2. At the moment your sympathisers in England are nervous and sometimes despondent. We wonder whether the order of different urgencies is rightly understood...
3. You are engaged on a double task, Recovery and Reform;--recovery from the slump and the passage of those business and social reforms which are long overdue. For the first, speed and quick results are essential. The second may be urgent too; but haste will be injurious, and wisdom of long-range purpose is more necessary than immediate achievement. It will be through raising high the prestige of your administration by success in short-range Recovery, that you will have the driving force to accomplish long-range Reform. On the other hand, even wise and necessary Reform may, in some respects, impede and complicate Recovery. For it will upset the confidence of the business world and weaken their existing motives to action, before you have had time to put other motives in their place. It may over-task your bureaucratic machine, which the traditional individualism of the United States and the old "spoils system" have left none too strong. And it will confuse the thought and aim of yourself and your administration by giving you too much to think about all at once.
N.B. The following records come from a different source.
-- pv_equiv track=rewrite | github.com/vedaankb/NutritionEstimationModel_CulinAi | nutrition_engine/layers/layer2/layer2/ontology.py | infer_oil_intensity
-- ===== SOURCE A (Python) =====
-- def infer_oil_intensity(cooking_methods: list, cuisine: str) -> str:
--     """Infer oil intensity from cooking methods and cuisine."""
--     if not cooking_methods:
--         return "medium"
--
--     methods_lower = [m.lower() for m in cooking_methods]
--
--     # High oil intensity
--     if any(m in ["deep_fried", "fried"] for m in methods_lower):
--         return "high"
--
--     # Medium oil intensity
--     if any(m in ["sauteed", "roasted", "baked"] for m in methods_lower):
--         return "medium"
--
--     # Low oil intensity
--     if any(m in ["steamed", "raw", "grilled"] for m in methods_lower):
--         return "low"
--
--     return "medium"
-- ===== SOURCE B (Python) =====
-- _PRIORITY = {
--     "deep_fried": 3, "fried": 3,
--     "sauteed": 2, "roasted": 2, "baked": 2,
--     "steamed": 1, "raw": 1, "grilled": 1,
-- }
-- _LABEL = {3: "high", 2: "medium", 1: "low", 0: "medium"}
--
--
-- def infer_oil_intensity(cooking_methods: list, cuisine: str) -> str:
--     """Infer oil intensity from cooking methods and cuisine."""
--     if not cooking_methods:
--         return "medium"
--     best = 0
--     for m in cooking_methods:
--         best = max(best, _PRIORITY.get(m.lower(), 0))
--     return _LABEL[best]
-- ===== Notes on version B (the rewrite author's own statement) =====
-- stated objective: simpler
-- what changed: Replaces the three separate any-over-hardcoded-lists scans with one dict of per-method priority scores, a single max-fold over the methods, and a final priority-to-label lookup (unknown methods score 0, which labels as medium).
import Mathlib
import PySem

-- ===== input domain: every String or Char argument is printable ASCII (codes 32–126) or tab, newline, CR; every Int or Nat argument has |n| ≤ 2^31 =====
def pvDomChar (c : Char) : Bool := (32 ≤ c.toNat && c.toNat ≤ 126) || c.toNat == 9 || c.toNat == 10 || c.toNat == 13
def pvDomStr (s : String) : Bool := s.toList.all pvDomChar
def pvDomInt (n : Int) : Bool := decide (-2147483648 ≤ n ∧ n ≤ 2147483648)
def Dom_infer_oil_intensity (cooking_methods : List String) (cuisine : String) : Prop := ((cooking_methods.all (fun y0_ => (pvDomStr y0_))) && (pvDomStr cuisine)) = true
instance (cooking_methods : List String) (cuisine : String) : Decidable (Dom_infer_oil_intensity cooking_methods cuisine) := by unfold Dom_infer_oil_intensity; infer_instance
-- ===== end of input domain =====

-- ===== PORT A =====
-- B replaces A's three hard-coded any-scans by one method->priority dict, a single
-- max-fold over the methods and a final priority->label lookup (objective: simpler).
def infer_oil_intensity (cooking_methods : List String) (cuisine : String) : String :=
  if cooking_methods = [] then "medium"
  else
    let methods_lower := cooking_methods.map PySem.Str.lower
    if methods_lower.any (fun m => m == "deep_fried" || m == "fried") then "high"
    else if methods_lower.any (fun m => m == "sauteed" || m == "roasted" || m == "baked") then "medium"
    else if methods_lower.any (fun m => m == "steamed" || m == "raw" || m == "grilled") then "low"
    else "medium"

-- ===== PORT B =====
def pvPriority : PySem.Dict String Int :=
  PySem.Dict.ofList [("deep_fried", 3), ("fried", 3), ("sauteed", 2), ("roasted", 2),
    ("baked", 2), ("steamed", 1), ("raw", 1), ("grilled", 1)]

def pvLabel : PySem.Dict Int String :=
  PySem.Dict.ofList [(3, "high"), (2, "medium"), (1, "low"), (0, "medium")]

def infer_oil_intensity_alt (cooking_methods : List String) (cuisine : String) : String :=
  if cooking_methods = [] then "medium"
  else
    let best := cooking_methods.foldl
      (fun b m => max b (pvPriority.getD (PySem.Str.lower m) 0)) 0
    -- Python's `_LABEL[best]` would raise on a missing key; `best` is always a key
    -- (0..3), so the `.getD` default is never used — it only makes the lookup total.
    (pvLabel.get? best).getD "medium"

-- ===== PRECONDITION & SPEC =====
def Spec_infer_oil_intensity (cooking_methods : List String) (cuisine : String) (out : String) : Prop := out = infer_oil_intensity_alt cooking_methods cuisine
instance (cooking_methods : List String) (cuisine : String) (out : String) : Decidable (Spec_infer_oil_intensity cooking_methods cuisine out) := by unfold Spec_infer_oil_intensity; infer_instance

-- ===== CLAIM (what is proved, stated in full; the proofs are below) =====
def Claim_equal_infer_oil_intensity : Prop := ∀ (cooking_methods : List String) (cuisine : String), Dom_infer_oil_intensity cooking_methods cuisine → Spec_infer_oil_intensity cooking_methods cuisine (infer_oil_intensity cooking_methods cuisine)

-- ===== LEMMAS AND PROOFS =====

def prio (m : String) : Int := pvPriority.getD m 0

def Ffold (ls : List String) (p : Int) : Int :=
  ls.foldl (fun b m => max b (prio m)) p

lemma prio_eq (m : String) :
    prio m =
      if m = "deep_fried" then 3 else if m = "fried" then 3
      else if m = "sauteed" then 2 else if m = "roasted" then 2 else if m = "baked" then 2
      else if m = "steamed" then 1 else if m = "raw" then 1 else if m = "grilled" then 1
      else 0 := by
  have hmk : pvPriority = PySem.Dict.mk [("deep_fried", 3), ("fried", 3), ("sauteed", 2),
      ("roasted", 2), ("baked", 2), ("steamed", 1), ("raw", 1), ("grilled", 1)] := by decide
  rw [prio, hmk]
  by_cases h1 : m = "deep_fried"
  · subst h1; decide
  by_cases h2 : m = "fried"
  · subst h2; decide
  by_cases h3 : m = "sauteed"
  · subst h3; decide
  by_cases h4 : m = "roasted"
  · subst h4; decide
  by_cases h5 : m = "baked"
  · subst h5; decide
  by_cases h6 : m = "steamed"
  · subst h6; decide
  by_cases h7 : m = "raw"
  · subst h7; decide
  by_cases h8 : m = "grilled"
  · subst h8; decide
  simp only [PySem.Dict.getD_eq_get?_getD, PySem.Dict.get?_mk_cons, beq_iff_eq,
    if_neg (Ne.symm h1), if_neg (Ne.symm h2), if_neg (Ne.symm h3), if_neg (Ne.symm h4),
    if_neg (Ne.symm h5), if_neg (Ne.symm h6), if_neg (Ne.symm h7), if_neg (Ne.symm h8),
    if_neg h1, if_neg h2, if_neg h3, if_neg h4, if_neg h5, if_neg h6, if_neg h7, if_neg h8]
  simp [PySem.Dict.get?]

lemma prio_le_three (m : String) : prio m ≤ 3 := by
  rw [prio_eq]; split_ifs <;> norm_num

lemma le_Ffold : ∀ (ls : List String) (p : Int), p ≤ Ffold ls p := by
  intro ls
  induction ls with
  | nil => intro p; simp [Ffold]
  | cons a ls ih =>
      intro p
      calc p ≤ max p (prio a) := le_max_left _ _
        _ ≤ Ffold ls (max p (prio a)) := ih _
        _ = Ffold (a :: ls) p := rfl

lemma mem_le_Ffold : ∀ (ls : List String) (p : Int) (m : String), m ∈ ls → prio m ≤ Ffold ls p := by
  intro ls
  induction ls with
  | nil => intro p m h; cases h
  | cons a ls ih =>
      intro p m h
      rcases List.mem_cons.mp h with h | h
      · subst h
        calc prio m ≤ max p (prio m) := le_max_right _ _
          _ ≤ Ffold ls (max p (prio m)) := le_Ffold _ _
          _ = Ffold (m :: ls) p := rfl
      · exact ih (max p (prio a)) m h

lemma Ffold_le : ∀ (ls : List String) (p c : Int), p ≤ c → (∀ m ∈ ls, prio m ≤ c) → Ffold ls p ≤ c := by
  intro ls
  induction ls with
  | nil => intro p c hp _; simpa [Ffold] using hp
  | cons a ls ih =>
      intro p c hp hm
      have ha : prio a ≤ c := hm a (List.mem_cons_self ..)
      exact ih (max p (prio a)) c (max_le hp ha) (fun m hmem => hm m (List.mem_cons_of_mem _ hmem))

lemma alt_fold_eq (cm : List String) :
    cm.foldl (fun b m => max b (pvPriority.getD (PySem.Str.lower m) 0)) 0
      = Ffold (cm.map PySem.Str.lower) 0 := by
  simp [Ffold, List.foldl_map, prio]

-- ===== VERDICT (by name: the statement is the Claim_ definition above) =====
theorem infer_oil_intensity_spec : Claim_equal_infer_oil_intensity := by
  unfold Claim_equal_infer_oil_intensity Spec_infer_oil_intensity
  intro cm cu _
  unfold infer_oil_intensity infer_oil_intensity_alt
  by_cases hnil : cm = []
  · simp [hnil]
  · simp only [hnil, if_false]
    rw [alt_fold_eq]
    set ls := cm.map PySem.Str.lower with hls
    by_cases h3 : ls.any (fun m => m == "deep_fried" || m == "fried") = true
    · rcases List.any_eq_true.mp h3 with ⟨m, hm, hpm⟩
      simp only [Bool.or_eq_true, beq_iff_eq] at hpm
      have hp3 : prio m = 3 := by
        rw [prio_eq]; rcases hpm with h | h <;> simp [h]
      have hub : Ffold ls 0 ≤ 3 :=
        Ffold_le ls 0 3 (by norm_num) (fun m _ => prio_le_three m)
      have hF : Ffold ls 0 = 3 := le_antisymm hub (hp3 ▸ mem_le_Ffold ls 0 m hm)
      rw [if_pos h3, hF]
      decide
    · have hle2 : ∀ m ∈ ls, prio m ≤ 2 := by
        intro m hm
        have hnp : ¬ ((m == "deep_fried" || m == "fried") = true) := by
          intro hc; exact h3 (List.any_eq_true.mpr ⟨m, hm, hc⟩)
        simp only [Bool.or_eq_true, beq_iff_eq, not_or] at hnp
        rw [prio_eq]
        split_ifs <;> first | omega | simp_all
      rw [if_neg h3]
      by_cases h2 : ls.any (fun m => m == "sauteed" || m == "roasted" || m == "baked") = true
      · rcases List.any_eq_true.mp h2 with ⟨m, hm, hpm⟩
        simp only [Bool.or_eq_true, beq_iff_eq] at hpm
        have hnp : ¬ ((m == "deep_fried" || m == "fried") = true) := by
          intro hc; exact h3 (List.any_eq_true.mpr ⟨m, hm, hc⟩)
        simp only [Bool.or_eq_true, beq_iff_eq, not_or] at hnp
        have hp2 : prio m = 2 := by
          rw [prio_eq]
          rcases hpm with (h | h) | h <;> simp_all
        have hub : Ffold ls 0 ≤ 2 := Ffold_le ls 0 2 (by norm_num) hle2
        have hF : Ffold ls 0 = 2 := le_antisymm hub (hp2 ▸ mem_le_Ffold ls 0 m hm)
        rw [if_pos h2, hF]
        decide
      · have hle1 : ∀ m ∈ ls, prio m ≤ 1 := by
          intro m hm
          have hnp2 : ¬ ((m == "sauteed" || m == "roasted" || m == "baked") = true) := by
            intro hc; exact h2 (List.any_eq_true.mpr ⟨m, hm, hc⟩)
          simp only [Bool.or_eq_true, beq_iff_eq, not_or] at hnp2
          have h := hle2 m hm
          rw [prio_eq] at h ⊢
          split_ifs at h ⊢ <;> first | omega | simp_all
        rw [if_neg h2]
        by_cases h1 : ls.any (fun m => m == "steamed" || m == "raw" || m == "grilled") = true
        · rcases List.any_eq_true.mp h1 with ⟨m, hm, hpm⟩
          simp only [Bool.or_eq_true, beq_iff_eq] at hpm
          have hnp2 : ¬ ((m == "sauteed" || m == "roasted" || m == "baked") = true) := by
            intro hc; exact h2 (List.any_eq_true.mpr ⟨m, hm, hc⟩)
          have hnp3 : ¬ ((m == "deep_fried" || m == "fried") = true) := by
            intro hc; exact h3 (List.any_eq_true.mpr ⟨m, hm, hc⟩)
          simp only [Bool.or_eq_true, beq_iff_eq, not_or] at hnp2 hnp3
          have hp1 : prio m = 1 := by
            rw [prio_eq]
            rcases hpm with (h | h) | h <;> simp_all
          have hub : Ffold ls 0 ≤ 1 := Ffold_le ls 0 1 (by norm_num) hle1
          have hF : Ffold ls 0 = 1 := le_antisymm hub (hp1 ▸ mem_le_Ffold ls 0 m hm)
          rw [if_pos h1, hF]
          decide
        · have hle0 : ∀ m ∈ ls, prio m ≤ 0 := by
            intro m hm
            have hnp1 : ¬ ((m == "steamed" || m == "raw" || m == "grilled") = true) := by
              intro hc; exact h1 (List.any_eq_true.mpr ⟨m, hm, hc⟩)
            have hnp2 : ¬ ((m == "sauteed" || m == "roasted" || m == "baked") = true) := by
              intro hc; exact h2 (List.any_eq_true.mpr ⟨m, hm, hc⟩)
            have hnp3 : ¬ ((m == "deep_fried" || m == "fried") = true) := by
              intro hc; exact h3 (List.any_eq_true.mpr ⟨m, hm, hc⟩)
            simp only [Bool.or_eq_true, beq_iff_eq, not_or] at hnp1 hnp2 hnp3
            rw [prio_eq]
            split_ifs <;> first | omega | (exfalso; tauto)
          have hF : Ffold ls 0 = 0 := le_antisymm (Ffold_le ls 0 0 le_rfl hle0) (le_Ffold ls 0)
          rw [if_neg h1, hF]
          decide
4. Now I am not clear, looking back over the last nine months, that the order of urgency between measures of Recovery and measures of Reform has been duly observed, or that the latter has not sometimes been mistaken for the former. ...
5. My second reflection relates to the technique of Recovery itself. The object of recovery is to increase the national output and put more men to work. In the economic system of the modern world, output is primarily produced for sale; and the volume of output depends on the amount of purchasing power... Broadly speaking, therefore, an increase of output cannot occur unless by the operation of one or other of three factors. Individuals must be induced to spend more out o their existing incomes; or the business world must be induced, either by increased confidence in the prospects or by a lower rate of interest, to create additional current incomes in the hands of their employees, which is what happens when either the working or the fixed capital of the country is being increased; or public authority must be called in aid to create additional current incomes through the expenditure of borrowed or printed money. In bad times the first factor cannot be expected to work on a sufficient scale. The second factor will come in as the second wave of attack on the slump after the tide has been turned by the expenditures of public authority. It is, therefore, only from the third factor that we can expect the initial major impulse. ...
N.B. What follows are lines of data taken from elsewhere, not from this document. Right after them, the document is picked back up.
-- pv_equiv track=rewrite | github.com/gpiantoni/gridgen | gridloc/generators.py | index_up_down
-- ===== SOURCE A (Python) =====
-- def index_up_down(n_x, n_y):
--     """Create a generator to return x and y indices starting from the center.
--     See documentation for examples.
--
--     Parameters
--     ----------
--     n_x : int
--         number of rows
--     n_y : int
--         number of columns
--
--     Returns
--     -------
--     generator of tuples
--         each tuple contains the index for the row (x) and the column (y)
--     """
--     y = n_y // 2
--
--     y_sign = -1 if n_y % 2 else 1
--
--     for y_i in range(n_y):
--
--         y += y_sign * y_i
--         y_sign = -y_sign
--
--         x_sign = -1 if n_x % 2 else 1
--         x = n_x // 2
--
--         for x_i in range(n_x):
--             x += x_sign * x_i
--             x_sign = -x_sign
--             yield (x, y)
-- ===== SOURCE B (Python) =====
-- def at_index(n, k):
--     """k-th element of the center-out sequence for length n, in closed form."""
--     m = (k + 1) // 2
--     return n // 2 + (m if k % 2 == n % 2 else -m)
--
--
-- def index_up_down(n_x, n_y):
--     for j in range(n_y):
--         y = at_index(n_y, j)
--         for i in range(n_x):
--             yield (at_index(n_x, i), y)
-- ===== Notes on version B (the rewrite author's own statement) =====
-- stated objective: alternative
-- what changed: B replaces A's stateful zigzag recurrence (running value and alternating sign carried through the loops) with a closed-form per-index formula at_index(n,k)=n//2+(-1)^(parity)*((k+1)//2), so each coordinate is computed independently from its index with no carried state.
import Mathlib
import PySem

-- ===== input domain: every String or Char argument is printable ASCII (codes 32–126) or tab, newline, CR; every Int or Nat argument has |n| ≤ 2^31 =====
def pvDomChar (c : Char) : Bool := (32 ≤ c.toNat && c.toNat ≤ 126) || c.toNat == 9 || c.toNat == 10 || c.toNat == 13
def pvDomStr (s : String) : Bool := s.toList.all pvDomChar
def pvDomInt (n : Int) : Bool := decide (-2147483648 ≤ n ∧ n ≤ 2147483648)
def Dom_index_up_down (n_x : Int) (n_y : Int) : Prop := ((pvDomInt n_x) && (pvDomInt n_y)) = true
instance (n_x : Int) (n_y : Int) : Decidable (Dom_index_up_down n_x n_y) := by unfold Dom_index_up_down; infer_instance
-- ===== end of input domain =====

-- B computes each coordinate by a closed-form formula at_index(n,k) = n//2 ± (k+1)//2 from the
-- index alone, instead of A's stateful zigzag recurrence carrying a running value and sign (alternative).

-- ===== PORT A =====
-- literal port of A: nested loops carrying (value, sign, accumulated output)
def index_up_down (n_x : Int) (n_y : Int) : List (Int × Int) :=
  let y0 := PySem.Int.floordiv n_y 2
  let y_sign0 : Int := if PySem.Int.mod n_y 2 ≠ 0 then -1 else 1
  ((PySem.List.pyRange 0 n_y 1).foldl
    (fun (s : Int × Int × List (Int × Int)) y_i =>
      let y := s.1 + s.2.1 * y_i
      let y_sign := -s.2.1
      let x_sign0 : Int := if PySem.Int.mod n_x 2 ≠ 0 then -1 else 1
      let x0 := PySem.Int.floordiv n_x 2
      let inner := (PySem.List.pyRange 0 n_x 1).foldl
        (fun (t : Int × Int × List (Int × Int)) x_i =>
          let x := t.1 + t.2.1 * x_i
          (x, -t.2.1, t.2.2 ++ [(x, y)]))
        (x0, x_sign0, s.2.2)
      (y, y_sign, inner.2.2))
    (y0, y_sign0, [])).2.2

-- ===== PORT B =====
-- helper of B: closed-form k-th element of the center-out sequence for length n
def at_index (n : Int) (k : Int) : Int :=
  PySem.Int.floordiv n 2 +
    (if PySem.Int.mod k 2 = PySem.Int.mod n 2
     then PySem.Int.floordiv (k + 1) 2 else -(PySem.Int.floordiv (k + 1) 2))

def index_up_down_alt (n_x : Int) (n_y : Int) : List (Int × Int) :=
  (PySem.List.pyRange 0 n_y 1).flatMap (fun j =>
    let y := at_index n_y j
    (PySem.List.pyRange 0 n_x 1).map (fun i => (at_index n_x i, y)))

-- ===== PRECONDITION & SPEC =====
def Spec_index_up_down (n_x : Int) (n_y : Int) (out : List (Int × Int)) : Prop := out = index_up_down_alt n_x n_y
instance (n_x : Int) (n_y : Int) (out : List (Int × Int)) : Decidable (Spec_index_up_down n_x n_y out) := by unfold Spec_index_up_down; infer_instance

-- ===== CLAIM =====
def Claim_equal_index_up_down : Prop := ∀ (n_x : Int) (n_y : Int), Dom_index_up_down n_x n_y → Spec_index_up_down n_x n_y (index_up_down n_x n_y)

-- ===== LEMMAS AND PROOFS =====

-- A's sign after k loop steps over length-n sequence
def sg (n : Int) (k : Int) : Int := if PySem.Int.mod k 2 = PySem.Int.mod n 2 then 1 else -1

-- A's initial sign
def e0 (n : Int) : Int := if PySem.Int.mod n 2 ≠ 0 then -1 else 1

-- A's inner loop body at fixed y
def stepP (y : Int) (t : Int × Int × List (Int × Int)) (i : Int) : Int × Int × List (Int × Int) :=
  (t.1 + t.2.1 * i, -t.2.1, t.2.2 ++ [(t.1 + t.2.1 * i, y)])

lemma at_index_neg_one (n : Int) : at_index n (-1) = PySem.Int.floordiv n 2 := by
  simp [at_index, PySem.Int.mod, PySem.Int.floordiv]

lemma sg_zero (n : Int) : sg n 0 = e0 n := by
  unfold sg e0
  rw [PySem.Int.mod_eq_emod_of_pos (by norm_num), PySem.Int.mod_eq_emod_of_pos (by norm_num)]
  split_ifs with h1 h2 h2 <;> omega

lemma sg_succ (n : Int) (k : Int) : -(sg n k) = sg n (k + 1) := by
  unfold sg
  rw [PySem.Int.mod_eq_emod_of_pos (by norm_num), PySem.Int.mod_eq_emod_of_pos (by norm_num),
      PySem.Int.mod_eq_emod_of_pos (by norm_num)]
  split_ifs with h1 h2 h2 <;> omega

lemma at_index_step (n : Int) (k : Int) (hk : 0 ≤ k) :
    at_index n (k - 1) + sg n k * k = at_index n k := by
  unfold at_index sg
  rw [PySem.Int.mod_eq_emod_of_pos (by norm_num), PySem.Int.mod_eq_emod_of_pos (by norm_num),
      PySem.Int.mod_eq_emod_of_pos (by norm_num),
      PySem.Int.floordiv_eq_ediv_of_pos (by norm_num),
      PySem.Int.floordiv_eq_ediv_of_pos (by norm_num),
      PySem.Int.floordiv_eq_ediv_of_pos (by norm_num)]
  split_ifs with h1 h2 h2 <;> omega

-- inner (1-D) loop invariant: the fold over range(k) from the initial state yields the
-- closed-form last value, sign, and the mapped closed-form sequence appended to the accumulator
lemma inner_inv (n y : Int) (k : ℕ) (acc : List (Int × Int)) :
    (PySem.List.pyRange 0 (k : Int) 1).foldl (stepP y) (PySem.Int.floordiv n 2, e0 n, acc)
      = (at_index n ((k : Int) - 1), sg n (k : Int),
         acc ++ (PySem.List.pyRange 0 (k : Int) 1).map (fun i => (at_index n i, y))) := by
  induction k with
  | zero =>
    rw [PySem.List.pyRange_one_eq_nil (by norm_num)]
    simp [at_index_neg_one, sg_zero]
  | succ k ih =>
    have hcast : ((k + 1 : ℕ) : Int) = (k : Int) + 1 := by push_cast; ring
    rw [hcast, PySem.List.pyRange_one_succ_right (by positivity), List.foldl_append, ih]
    simp only [List.foldl_cons, List.foldl_nil, stepP]
    refine Prod.ext ?_ (Prod.ext ?_ ?_) <;> simp
    · rw [at_index_step n (k : Int) (by positivity)]
    · rw [sg_succ]
    · rw [at_index_step n (k : Int) (by positivity)]

-- only the output component, for an arbitrary Int bound
lemma inner_out (n_x y : Int) (acc : List (Int × Int)) :
    ((PySem.List.pyRange 0 n_x 1).foldl (stepP y)
        (PySem.Int.floordiv n_x 2, e0 n_x, acc)).2.2
      = acc ++ (PySem.List.pyRange 0 n_x 1).map (fun i => (at_index n_x i, y)) := by
  rcases le_or_gt n_x 0 with h | h
  · rw [PySem.List.pyRange_one_eq_nil h]; simp
  · have : n_x = (n_x.toNat : Int) := by omega
    rw [this, inner_inv]

-- A's outer loop body
def stepO (n_x : Int) (s : Int × Int × List (Int × Int)) (y_i : Int) : Int × Int × List (Int × Int) :=
  (s.1 + s.2.1 * y_i, -s.2.1,
    ((PySem.List.pyRange 0 n_x 1).foldl (stepP (s.1 + s.2.1 * y_i))
      (PySem.Int.floordiv n_x 2, e0 n_x, s.2.2)).2.2)

lemma outer_inv (n_x n_y : Int) (k : ℕ) (acc : List (Int × Int)) :
    (PySem.List.pyRange 0 (k : Int) 1).foldl (stepO n_x) (PySem.Int.floordiv n_y 2, e0 n_y, acc)
      = (at_index n_y ((k : Int) - 1), sg n_y (k : Int),
         acc ++ (PySem.List.pyRange 0 (k : Int) 1).flatMap
           (fun j => (PySem.List.pyRange 0 n_x 1).map (fun i => (at_index n_x i, at_index n_y j)))) := by
  induction k with
  | zero =>
    rw [PySem.List.pyRange_one_eq_nil (by norm_num)]
    simp [at_index_neg_one, sg_zero]
  | succ k ih =>
    have hcast : ((k + 1 : ℕ) : Int) = (k : Int) + 1 := by push_cast; ring
    rw [hcast, PySem.List.pyRange_one_succ_right (by positivity), List.foldl_append, ih]
    simp only [List.foldl_cons, List.foldl_nil, stepO]
    rw [inner_out]
    refine Prod.ext ?_ (Prod.ext ?_ ?_) <;> simp
    · rw [at_index_step n_y (k : Int) (by positivity)]
    · rw [sg_succ]
    · rw [at_index_step n_y (k : Int) (by positivity)]
      simp

lemma outer_out (n_x n_y : Int) :
    ((PySem.List.pyRange 0 n_y 1).foldl (stepO n_x)
        (PySem.Int.floordiv n_y 2, e0 n_y, ([] : List (Int × Int)))).2.2
      = (PySem.List.pyRange 0 n_y 1).flatMap
          (fun j => (PySem.List.pyRange 0 n_x 1).map (fun i => (at_index n_x i, at_index n_y j))) := by
  rcases le_or_gt n_y 0 with h | h
  · rw [PySem.List.pyRange_one_eq_nil h]; simp
  · have : n_y = (n_y.toNat : Int) := by omega
    rw [this, outer_inv]; simp

-- ===== VERDICT =====
theorem index_up_down_spec : Claim_equal_index_up_down := by
  intro n_x n_y _
  show index_up_down n_x n_y = index_up_down_alt n_x n_y
  show ((PySem.List.pyRange 0 n_y 1).foldl (stepO n_x)
      (PySem.Int.floordiv n_y 2, e0 n_y, ([] : List (Int × Int)))).2.2
    = index_up_down_alt n_x n_y
  rw [outer_out]
  rfl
8. Thus as the prime mover in the first stage of the technique of recovery I lay overwhelming emphasis on the increase of national purchasing power resulting from governmental expenditure which is financed by Loans and not by taxing present incomes. Nothing else counts in comparison with this. In a ... slump governmental Loan expenditure is the only sure means of securing quickly a rising output at rising prices. That is why a war has always caused intense industrial activity. In the past orthodox finance has regarded a war as the only legitimate excuse for creating employment by governmental expenditure. You, Mr President, having cast off such fetters, are free to engage in the interests of peace and prosperity the technique which hitherto has only been allowed to serve the purposes of war and destruction. ...
10. I am not surprised that so little has been spent up-to-date. Our own experience has shown how difficult it is to improvise useful Loan-expenditures at short notice. There are many obstacle to be patiently overcome, if waste, inefficiency and corruption are to be avoided. There are many factors, which I need not stop to enumerate, which render especially difficult in the United States the rapid improvisation of a vast programme of public works. I do not blame Mr Ickes for being cautious and careful. But the risks of less speed must be weighed against those of more haste. He must get across the crevasses before it is dark.
11. The other set of fallacies, of which I fear the influence, arises out of a crude economic doctrine commonly known as the Quantity Theory of Money. Rising output and rising incomes will suffer a set-back sooner or later if the quantity of money is rigidly fixed. Some people seem to infer from this that output and income can be raised by increasing the quantity of money. But this is like trying to get fat by buying a larger belt. In the United States to-day your belt is plenty big enough for your belly. It is a most misleading thing to stress the quantity of money, which is only a limiting factor, rather than the volume of expenditure, which is the operative factor. ...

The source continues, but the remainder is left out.